LOVIBOND TINTOMETER.
The value of the readings of tint and shade by the Lovibond tintometer[[66]][[82]][[83]] has not been commensurate with the labor involved, but it is necessary to make a record of the reflected tint and shade[[50]] of some waters. The standard color disks used in teaching optics may be used for the purpose.
Procedure.—The white disk supports three movable standard color sectors, red, yellow, and blue, and one movable black sector. All are mounted on a device which can be revolved rapidly, blending the colors into a uniform tint or shade. A scale around the circumference of the disk is used to indicate the percentage of each color or white or black in the blend.
Place the sample in a battery jar on a white ground; adjust the sectors so that when blended the tint or shade will match the reflected tint or shade of the sample. Report the percentages of red, yellow blue, white, and black in the blended tint or shade.
ODOR.[[4]][[14]][[53]][[72]][[92]][[114]][[115]][[121c]]

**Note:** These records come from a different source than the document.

-- pv_equiv track=rewrite | github.com/Leon-Ware/PhishPunch | analysis.py | max_delimiters
-- ===== SOURCE A (Python) =====
-- def max_delimiters(data):
--     """
--     :param data: List of tokens
--     :return: Integer max count
--     """
--
--     # Delimiters used in PhishDef paper
--     delimiters = [".", "-", "_", "/", "?", "=", "&"]
--
--     # Count the number of delimiters present
--     max_count = 0
--     for i in range(len(data)):
--         cur_count = 0
--         for j in range(len(delimiters)):
--             cur_count += data[i].count(delimiters[j])
--         if cur_count > max_count:
--             max_count = cur_count
--
--     return max_count
-- ===== SOURCE B (Python) =====
-- def max_delimiters(data):
--     """
--     :param data: List of tokens
--     :return: Integer max count
--     """
--     delims = set(".-_/?=&")
--     best = 0
--     for token in data:
--         count = sum(ch in delims for ch in token)
--         if count > best:
--             best = count
--     return best
-- ===== Notes on version B (the rewrite author's own statement) =====
-- stated objective: faster
-- what changed: Replaces the seven per-delimiter .count() scans of each token (indexed nested loops over the delimiter list) with a single character-level pass per token that sums membership in a delimiter set, keeping a running maximum over direct iteration of the tokens.
import Mathlib
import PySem

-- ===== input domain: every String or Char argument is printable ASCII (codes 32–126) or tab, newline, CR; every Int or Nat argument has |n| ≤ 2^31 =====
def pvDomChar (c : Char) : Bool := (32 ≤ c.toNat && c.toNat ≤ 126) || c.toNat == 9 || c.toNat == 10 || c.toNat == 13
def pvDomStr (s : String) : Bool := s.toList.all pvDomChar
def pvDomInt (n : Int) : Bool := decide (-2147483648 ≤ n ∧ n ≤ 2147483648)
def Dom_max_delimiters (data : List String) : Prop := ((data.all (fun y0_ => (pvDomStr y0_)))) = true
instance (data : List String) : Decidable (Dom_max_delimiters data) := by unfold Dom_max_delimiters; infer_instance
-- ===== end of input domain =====

-- B replaces A's seven per-delimiter .count() scans per token with one character pass
-- summing membership in a delimiter set (idiomatic; same result, proved equal).


-- ===== PORT A =====
def max_delimiters (data : List String) : Int :=
  let delimiters : List String := [".", "-", "_", "/", "?", "=", "&"]
  (PySem.List.pyRange 0 (PySem.List.len data) 1).foldl
    (fun max_count i =>
      let cur_count : Int :=
        (PySem.List.pyRange 0 (PySem.List.len delimiters) 1).foldl
          (fun cur_count j =>
            cur_count + (PySem.Str.count (PySem.List.pyGetD data i "") (PySem.List.pyGetD delimiters j "") : Int))
          0
      if cur_count > max_count then cur_count else max_count)
    0

-- ===== PORT B =====
def pvDelims : PySem.Set Char := PySem.Set.ofList ".-_/?=&".toList

def max_delimiters_alt (data : List String) : Int :=
  data.foldl
    (fun best token =>
      let count : Int := (token.toList.map (fun ch => if ch ∈ pvDelims then (1 : Int) else 0)).sum
      if count > best then count else best)
    0

-- ===== PRECONDITION & SPEC =====
def Spec_max_delimiters (data : List String) (out : Int) : Prop := out = max_delimiters_alt data
instance (data : List String) (out : Int) : Decidable (Spec_max_delimiters data out) := by unfold Spec_max_delimiters; infer_instance

-- ===== CLAIM (what is proved, stated in full; the proofs are below) =====
def Claim_equal_max_delimiters : Prop := ∀ (data : List String), Dom_max_delimiters data → Spec_max_delimiters data (max_delimiters data)

-- ===== LEMMAS AND PROOFS =====

-- PySem.Chars.count with a single-character needle is List.count.
lemma count_go_single (c : Char) : ∀ (fuel : Nat) (l : List Char) (acc : Nat),
    l.length ≤ fuel → PySem.Chars.count.go [c] fuel l acc = acc + l.count c := by
  intro fuel
  induction fuel with
  | zero =>
    intro l acc h
    interval_cases hl : l.length
    · rw [List.length_eq_zero_iff] at hl; subst hl
      rw [PySem.Chars.count.go.eq_def]; simp
  | succ n ih =>
    intro l acc h
    cases l with
    | nil => rw [PySem.Chars.count.go.eq_def]; simp
    | cons a t =>
      rw [PySem.Chars.count.go.eq_def]
      simp only [List.isPrefixOf_cons₂, List.isPrefixOf_nil_left, Bool.and_true, List.length_cons] at *
      by_cases hac : c = a
      · subst hac
        rw [if_pos (by simp)]
        simp only [List.drop_succ_cons, List.length_nil, List.drop_zero]
        rw [ih t (acc + 1) (by omega)]
        simp
        omega
      · have : (c == a) = false := by simp [hac]
        simp only [this, Bool.false_eq_true, if_false]
        rw [ih t acc (by omega)]
        simp [List.count_cons]
        intro h'; exact absurd h'.symm hac

lemma str_count_single (s : String) (c : Char) :
    PySem.Str.count s (String.ofList [c]) = s.toList.count c := by
  rw [PySem.Str.count_eq, String.toList_ofList]
  unfold PySem.Chars.count
  simp only [List.isEmpty_cons, if_false, Bool.false_eq_true]
  simpa using count_go_single c s.toList.length s.toList 0 le_rfl

-- the per-token core: the seven single-delimiter counts sum to the membership count
lemma token_count (cs : List Char) :
    ((0 : Int) + cs.count '.' + cs.count '-' + cs.count '_' + cs.count '/'
      + cs.count '?' + cs.count '=' + cs.count '&')
    = (cs.map (fun ch => if ch ∈ pvDelims then (1 : Int) else 0)).sum := by
  induction cs with
  | nil => simp
  | cons a t ih =>
    simp only [List.count_cons, List.map_cons, List.sum_cons]
    push_cast
    rw [← ih]
    have hmem : (a ∈ pvDelims) ↔ (a = '.' ∨ a = '-' ∨ a = '_' ∨ a = '/' ∨ a = '?' ∨ a = '=' ∨ a = '&') := by
      rw [pvDelims, PySem.Set.mem_ofList]
      simp
    by_cases h : a ∈ pvDelims
    · rw [if_pos h]
      rw [hmem] at h
      rcases h with h|h|h|h|h|h|h <;> subst h <;> simp <;> ring
    · rw [if_neg h]
      rw [hmem] at h
      push Not at h
      obtain ⟨h1,h2,h3,h4,h5,h6,h7⟩ := h
      simp [beq_iff_eq, h1, h2, h3, h4, h5, h6, h7]

-- the inner delimiter loop of A equals B's per-character membership sum
lemma inner_eq (s : String) :
    (PySem.List.pyRange 0 (PySem.List.len ([".", "-", "_", "/", "?", "=", "&"] : List String)) 1).foldl
      (fun cur_count j =>
        cur_count + (PySem.Str.count s (PySem.List.pyGetD ([".", "-", "_", "/", "?", "=", "&"] : List String) j "") : Int)) 0
    = (s.toList.map (fun ch => if ch ∈ pvDelims then (1 : Int) else 0)).sum := by
  have hr : PySem.List.pyRange 0 (PySem.List.len ([".", "-", "_", "/", "?", "=", "&"] : List String)) 1
      = [0, 1, 2, 3, 4, 5, 6] := by decide
  have g0 : PySem.List.pyGetD ([".", "-", "_", "/", "?", "=", "&"] : List String) 0 "" = String.ofList ['.'] := by decide
  have g1 : PySem.List.pyGetD ([".", "-", "_", "/", "?", "=", "&"] : List String) 1 "" = String.ofList ['-'] := by decide
  have g2 : PySem.List.pyGetD ([".", "-", "_", "/", "?", "=", "&"] : List String) 2 "" = String.ofList ['_'] := by decide
  have g3 : PySem.List.pyGetD ([".", "-", "_", "/", "?", "=", "&"] : List String) 3 "" = String.ofList ['/'] := by decide
  have g4 : PySem.List.pyGetD ([".", "-", "_", "/", "?", "=", "&"] : List String) 4 "" = String.ofList ['?'] := by decide
  have g5 : PySem.List.pyGetD ([".", "-", "_", "/", "?", "=", "&"] : List String) 5 "" = String.ofList ['='] := by decide
  have g6 : PySem.List.pyGetD ([".", "-", "_", "/", "?", "=", "&"] : List String) 6 "" = String.ofList ['&'] := by decide
  rw [hr]
  simp only [List.foldl, g0, g1, g2, g3, g4, g5, g6, str_count_single]
  exact token_count s.toList

-- ===== VERDICT (by name: the statement is the Claim_ definition above) =====
theorem max_delimiters_spec : Claim_equal_max_delimiters := by
  unfold Claim_equal_max_delimiters
  intro data _
  unfold Spec_max_delimiters max_delimiters max_delimiters_alt
  simp only [inner_eq]
  exact PySem.List.foldl_pyRange_zero_pyGetD data ""
    (fun max_count token =>
      let cur_count : Int := (token.toList.map (fun ch => if ch ∈ pvDelims then (1 : Int) else 0)).sum
      if cur_count > max_count then cur_count else max_count) 0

The observation of the odor, cold and hot, of samples of surface water is important as the odors are usually indicative of organic growths or sewage contamination or both. The odor of some ground waters is caused by the earthy constituents of the water-bearing strata. The odor of a contaminated well water is often contributory evidence of its pollution. A study of the organisms as directed under Microscopical Examination (p. [90]) is a valuable adjunct to physical and chemical examination of water. Certain odors distinguish or identify certain organisms, as, for example, the “fishy” odor of Uroglena, the “aromatic” or “rose geranium” odor of Asterionella and the “pig pen” odor of Anabaena. Observe and record the odor, both at room temperature and at just below the boiling point, as follows:
COLD ODOR.
Shake the sample violently in one of the collecting bottles, when it is half to two-thirds full and when the sample is at room temperature (about 20° C.). Remove the stopper and smell the odor at the mouth of the bottle.
HOT ODOR.
Pour about 150 cc. of the sample into a 500 cc. Erlenmeyer flask. Cover the flask with a well-fitting watch glass. Heat the water almost to boiling on a hot plate. Remove the flask from the plate and allow it to cool not more than five minutes. Then agitate it with a rotary movement, slip the watch glass to one side, and smell the odor.